[Extracted material — start]

-- pv_equiv track=rewrite | github.com/icyJoseph/codejam2018 | solA/solutionA.py | robot_wins
-- ===== SOURCE A (Python) =====
-- def robot_wins(instructions_arr, shield):
--     damage = 1
--     for command in instructions_arr:
--         if command == 'S':
--             shield = shield - damage
--             if shield < 0:
--                 return True
--         if command == 'C':
--             damage += damage
--     return False
-- ===== SOURCE B (Python) =====
-- def robot_wins(instructions_arr, shield):
--     # Horner-style right-to-left pass: `total` is the damage dealt by the
--     # suffix already seen, assuming unit base damage; a 'C' to its left
--     # doubles every hit in that suffix, an 'S' adds one unit hit.
--     total = 0
--     for command in reversed(instructions_arr):
--         if command == 'C':
--             total *= 2
--         elif command == 'S':
--             total += 1
--     # shield depletion is monotone, so "went negative at some S" == "final
--     # shield negative"; total > 0 records that at least one attack happened.
--     return total > 0 and total > shield
-- ===== Notes on version B (the rewrite author's own statement) =====
-- stated objective: alternative
-- what changed: B replaces A's forward shield simulation (running damage doubled on 'C', early return when shield goes negative) by a reversed Horner-style pass with a single accumulator: each 'S' adds 1 and each 'C' doubles the suffix total, so no damage variable and no shield updates; one final comparison decides the result (depletion is monotone; 'total > 0' records that at least one attack happened).
import Mathlib
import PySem

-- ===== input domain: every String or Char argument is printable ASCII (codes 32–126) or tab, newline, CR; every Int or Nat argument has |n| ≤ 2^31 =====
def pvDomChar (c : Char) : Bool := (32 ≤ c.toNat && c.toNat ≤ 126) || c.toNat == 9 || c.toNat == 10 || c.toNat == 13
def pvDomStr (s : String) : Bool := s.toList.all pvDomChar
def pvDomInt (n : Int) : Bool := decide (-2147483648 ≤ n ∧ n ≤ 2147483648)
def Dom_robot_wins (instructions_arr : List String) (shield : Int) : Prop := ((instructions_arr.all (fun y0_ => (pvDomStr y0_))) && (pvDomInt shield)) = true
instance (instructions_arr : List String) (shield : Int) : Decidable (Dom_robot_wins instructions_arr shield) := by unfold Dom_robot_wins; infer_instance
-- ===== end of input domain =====

-- B replaces A's forward shield simulation by a reversed Horner-style accumulation pass and one final comparison (objective: alternative).


-- ===== PORT A =====
-- A's loop with early return, carried as structural recursion over the commands
def robotWinsLoop (cmds : List String) (shield damage : Int) : Bool :=
  match cmds with
  | [] => false
  | command :: rest =>
      let shield1 := if command = "S" then shield - damage else shield
      if command = "S" ∧ shield1 < 0 then true
      else
        let damage1 := if command = "C" then damage + damage else damage
        robotWinsLoop rest shield1 damage1

def robot_wins (instructions_arr : List String) (shield : Int) : Bool :=
  robotWinsLoop instructions_arr shield 1

-- ===== PORT B =====
-- B's reversed Horner pass: 'C' doubles the suffix total, 'S' adds one unit hit
def robotHorner (total : Int) (command : String) : Int :=
  if command = "C" then 2 * total
  else if command = "S" then total + 1
  else total

def robot_wins_alt (instructions_arr : List String) (shield : Int) : Bool :=
  let total := instructions_arr.reverse.foldl robotHorner 0
  decide (0 < total ∧ shield < total)

-- ===== PRECONDITION & SPEC =====
def Spec_robot_wins (instructions_arr : List String) (shield : Int) (out : Bool) : Prop := out = robot_wins_alt instructions_arr shield
instance (instructions_arr : List String) (shield : Int) (out : Bool) : Decidable (Spec_robot_wins instructions_arr shield out) := by unfold Spec_robot_wins; infer_instance

-- ===== CLAIM (what is proved, stated in full; the proofs are below) =====
def Claim_equal_robot_wins : Prop := ∀ (instructions_arr : List String) (shield : Int), Dom_robot_wins instructions_arr shield → Spec_robot_wins instructions_arr shield (robot_wins instructions_arr shield)

-- ===== LEMMAS AND PROOFS =====

-- the Horner total is nonnegative
theorem horner_nonneg (cmds : List String) :
    0 ≤ cmds.foldr (fun c t => robotHorner t c) 0 := by
  induction cmds with
  | nil => simp
  | cons c rest ih =>
    rw [List.foldr_cons, robotHorner]
    split_ifs <;> omega

-- key invariant: A's early-return loop with damage d equals one comparison
-- against d times the unit-damage Horner total of the remaining commands
theorem loop_eq_horner (cmds : List String) (shield d : Int) (hd : 0 < d) :
    robotWinsLoop cmds shield d =
      decide (0 < d * cmds.foldr (fun c t => robotHorner t c) 0 ∧
              shield < d * cmds.foldr (fun c t => robotHorner t c) 0) := by
  induction cmds generalizing shield d with
  | nil => simp [robotWinsLoop]
  | cons c rest ih =>
    have hTr : 0 ≤ rest.foldr (fun c t => robotHorner t c) 0 := horner_nonneg rest
    have hm : 0 ≤ d * rest.foldr (fun c t => robotHorner t c) 0 :=
      mul_nonneg (by omega) hTr
    have hmp : 0 < rest.foldr (fun c t => robotHorner t c) 0 ↔
        0 < d * rest.foldr (fun c t => robotHorner t c) 0 := by
      constructor
      · exact fun h => mul_pos hd h
      · intro h
        by_contra hn
        have h0 : rest.foldr (fun c t => robotHorner t c) 0 = 0 := by omega
        simp [h0] at h
    rw [List.foldr_cons]
    by_cases hS : c = "S"
    · subst hS
      have e2 : (("S" : String) = "C") = False := by simp
      rw [show robotHorner (rest.foldr (fun c t => robotHorner t c) 0) "S"
          = rest.foldr (fun c t => robotHorner t c) 0 + 1 from by
            rw [robotHorner]; simp only [e2, if_true, if_false]]
      simp only [robotWinsLoop, e2, if_true, if_false, true_and]
      rw [ih (shield - d) d hd, mul_add, mul_one]
      by_cases hneg : shield - d < 0
      · rw [if_pos hneg]
        have h3 : (0 < d * rest.foldr (fun c t => robotHorner t c) 0 + d ∧
            shield < d * rest.foldr (fun c t => robotHorner t c) 0 + d) := by
          constructor <;> omega
        simp [h3]
      · rw [if_neg hneg]
        congr 1
        simp only [eq_iff_iff]
        omega
    · by_cases hC : c = "C"
      · subst hC
        have e1 : (("C" : String) = "C") = True := by simp
        have e2 : (("C" : String) = "S") = False := by simp
        rw [show robotHorner (rest.foldr (fun c t => robotHorner t c) 0) "C"
            = 2 * rest.foldr (fun c t => robotHorner t c) 0 from by
              rw [robotHorner]; simp only [if_true]]
        simp only [robotWinsLoop, e2, if_true, if_false, false_and]
        rw [ih shield (d + d) (by omega)]
        have h4 : (d + d) * rest.foldr (fun c t => robotHorner t c) 0
            = d * (2 * rest.foldr (fun c t => robotHorner t c) 0) := by ring
        rw [h4]
      · have e1 : (c = "S") = False := by simp [hS]
        have e2 : (c = "C") = False := by simp [hC]
        rw [show robotHorner (rest.foldr (fun c t => robotHorner t c) 0) c
            = rest.foldr (fun c t => robotHorner t c) 0 from by
              rw [robotHorner]; simp only [e1, e2, if_false]]
        simp only [robotWinsLoop, e1, e2, if_false, false_and]
        exact ih shield d hd

-- ===== VERDICT (by name: the statement is the Claim_ definition above) =====
theorem robot_wins_spec : Claim_equal_robot_wins := by
  intro arr shield _
  unfold Spec_robot_wins robot_wins robot_wins_alt
  rw [List.foldl_reverse]
  have := loop_eq_horner arr shield 1 (by omega)
  simpa using this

[Extracted material — finish]

#### [What is being asked]
All of the entries must be written out exactly as they stand.

#### [Exercise solution]
-- pv_equiv track=rewrite | github.com/icyJoseph/codejam2018 | solA/solutionA.py | robot_wins
-- ===== SOURCE A (Python) =====
-- def robot_wins(instructions_arr, shield):
--     damage = 1
--     for command in instructions_arr:
--         if command == 'S':
--             shield = shield - damage
--             if shield < 0:
--                 return True
--         if command == 'C':
--             damage += damage
--     return False
-- ===== SOURCE B (Python) =====
-- def robot_wins(instructions_arr, shield):
--     # Horner-style right-to-left pass: `total` is the damage dealt by the
--     # suffix already seen, assuming unit base damage; a 'C' to its left
--     # doubles every hit in that suffix, an 'S' adds one unit hit.
--     total = 0
--     for command in reversed(instructions_arr):
--         if command == 'C':
--             total *= 2
--         elif command == 'S':
--             total += 1
--     # shield depletion is monotone, so "went negative at some S" == "final
--     # shield negative"; total > 0 records that at least one attack happened.
--     return total > 0 and total > shield
-- ===== Notes on version B (the rewrite author's own statement) =====
-- stated objective: alternative
-- what changed: B replaces A's forward shield simulation (running damage doubled on 'C', early return when shield goes negative) by a reversed Horner-style pass with a single accumulator: each 'S' adds 1 and each 'C' doubles the suffix total, so no damage variable and no shield updates; one final comparison decides the result (depletion is monotone; 'total > 0' records that at least one attack happened).
import Mathlib
import PySem

-- ===== input domain: every String or Char argument is printable ASCII (codes 32–126) or tab, newline, CR; every Int or Nat argument has |n| ≤ 2^31 =====
def pvDomChar (c : Char) : Bool := (32 ≤ c.toNat && c.toNat ≤ 126) || c.toNat == 9 || c.toNat == 10 || c.toNat == 13
def pvDomStr (s : String) : Bool := s.toList.all pvDomChar
def pvDomInt (n : Int) : Bool := decide (-2147483648 ≤ n ∧ n ≤ 2147483648)
def Dom_robot_wins (instructions_arr : List String) (shield : Int) : Prop := ((instructions_arr.all (fun y0_ => (pvDomStr y0_))) && (pvDomInt shield)) = true
instance (instructions_arr : List String) (shield : Int) : Decidable (Dom_robot_wins instructions_arr shield) := by unfold Dom_robot_wins; infer_instance
-- ===== end of input domain =====

-- B replaces A's forward shield simulation by a reversed Horner-style accumulation pass and one final comparison (objective: alternative).


-- ===== PORT A =====
-- A's loop with early return, carried as structural recursion over the commands
def robotWinsLoop (cmds : List String) (shield damage : Int) : Bool :=
  match cmds with
  | [] => false
  | command :: rest =>
      let shield1 := if command = "S" then shield - damage else shield
      if command = "S" ∧ shield1 < 0 then true
      else
        let damage1 := if command = "C" then damage + damage else damage
        robotWinsLoop rest shield1 damage1

def robot_wins (instructions_arr : List String) (shield : Int) : Bool :=
  robotWinsLoop instructions_arr shield 1

-- ===== PORT B =====
-- B's reversed Horner pass: 'C' doubles the suffix total, 'S' adds one unit hit
def robotHorner (total : Int) (command : String) : Int :=
  if command = "C" then 2 * total
  else if command = "S" then total + 1
  else total

def robot_wins_alt (instructions_arr : List String) (shield : Int) : Bool :=
  let total := instructions_arr.reverse.foldl robotHorner 0
  decide (0 < total ∧ shield < total)

-- ===== PRECONDITION & SPEC =====
def Spec_robot_wins (instructions_arr : List String) (shield : Int) (out : Bool) : Prop := out = robot_wins_alt instructions_arr shield
instance (instructions_arr : List String) (shield : Int) (out : Bool) : Decidable (Spec_robot_wins instructions_arr shield out) := by unfold Spec_robot_wins; infer_instance

-- ===== CLAIM (what is proved, stated in full; the proofs are below) =====
def Claim_equal_robot_wins : Prop := ∀ (instructions_arr : List String) (shield : Int), Dom_robot_wins instructions_arr shield → Spec_robot_wins instructions_arr shield (robot_wins instructions_arr shield)

-- ===== LEMMAS AND PROOFS =====

-- the Horner total is nonnegative
theorem horner_nonneg (cmds : List String) :
    0 ≤ cmds.foldr (fun c t => robotHorner t c) 0 := by
  induction cmds with
  | nil => simp
  | cons c rest ih =>
    rw [List.foldr_cons, robotHorner]
    split_ifs <;> omega

-- key invariant: A's early-return loop with damage d equals one comparison
-- against d times the unit-damage Horner total of the remaining commands
theorem loop_eq_horner (cmds : List String) (shield d : Int) (hd : 0 < d) :
    robotWinsLoop cmds shield d =
      decide (0 < d * cmds.foldr (fun c t => robotHorner t c) 0 ∧
              shield < d * cmds.foldr (fun c t => robotHorner t c) 0) := by
  induction cmds generalizing shield d with
  | nil => simp [robotWinsLoop]
  | cons c rest ih =>
    have hTr : 0 ≤ rest.foldr (fun c t => robotHorner t c) 0 := horner_nonneg rest
    have hm : 0 ≤ d * rest.foldr (fun c t => robotHorner t c) 0 :=
      mul_nonneg (by omega) hTr
    have hmp : 0 < rest.foldr (fun c t => robotHorner t c) 0 ↔
        0 < d * rest.foldr (fun c t => robotHorner t c) 0 := by
      constructor
      · exact fun h => mul_pos hd h
      · intro h
        by_contra hn
        have h0 : rest.foldr (fun c t => robotHorner t c) 0 = 0 := by omega
        simp [h0] at h
    rw [List.foldr_cons]
    by_cases hS : c = "S"
    · subst hS
      have e2 : (("S" : String) = "C") = False := by simp
      rw [show robotHorner (rest.foldr (fun c t => robotHorner t c) 0) "S"
          = rest.foldr (fun c t => robotHorner t c) 0 + 1 from by
            rw [robotHorner]; simp only [e2, if_true, if_false]]
      simp only [robotWinsLoop, e2, if_true, if_false, true_and]
      rw [ih (shield - d) d hd, mul_add, mul_one]
      by_cases hneg : shield - d < 0
      · rw [if_pos hneg]
        have h3 : (0 < d * rest.foldr (fun c t => robotHorner t c) 0 + d ∧
            shield < d * rest.foldr (fun c t => robotHorner t c) 0 + d) := by
          constructor <;> omega
        simp [h3]
      · rw [if_neg hneg]
        congr 1
        simp only [eq_iff_iff]
        omega
    · by_cases hC : c = "C"
      · subst hC
        have e1 : (("C" : String) = "C") = True := by simp
        have e2 : (("C" : String) = "S") = False := by simp
        rw [show robotHorner (rest.foldr (fun c t => robotHorner t c) 0) "C"
            = 2 * rest.foldr (fun c t => robotHorner t c) 0 from by
              rw [robotHorner]; simp only [if_true]]
        simp only [robotWinsLoop, e2, if_true, if_false, false_and]
        rw [ih shield (d + d) (by omega)]
        have h4 : (d + d) * rest.foldr (fun c t => robotHorner t c) 0
            = d * (2 * rest.foldr (fun c t => robotHorner t c) 0) := by ring
        rw [h4]
      · have e1 : (c = "S") = False := by simp [hS]
        have e2 : (c = "C") = False := by simp [hC]
        rw [show robotHorner (rest.foldr (fun c t => robotHorner t c) 0) c
            = rest.foldr (fun c t => robotHorner t c) 0 from by
              rw [robotHorner]; simp only [e1, e2, if_false]]
        simp only [robotWinsLoop, e1, e2, if_false, false_and]
        exact ih shield d hd

-- ===== VERDICT (by name: the statement is the Claim_ definition above) =====
theorem robot_wins_spec : Claim_equal_robot_wins := by
  intro arr shield _
  unfold Spec_robot_wins robot_wins robot_wins_alt
  rw [List.foldl_reverse]
  have := loop_eq_horner arr shield 1 (by omega)
  simpa using this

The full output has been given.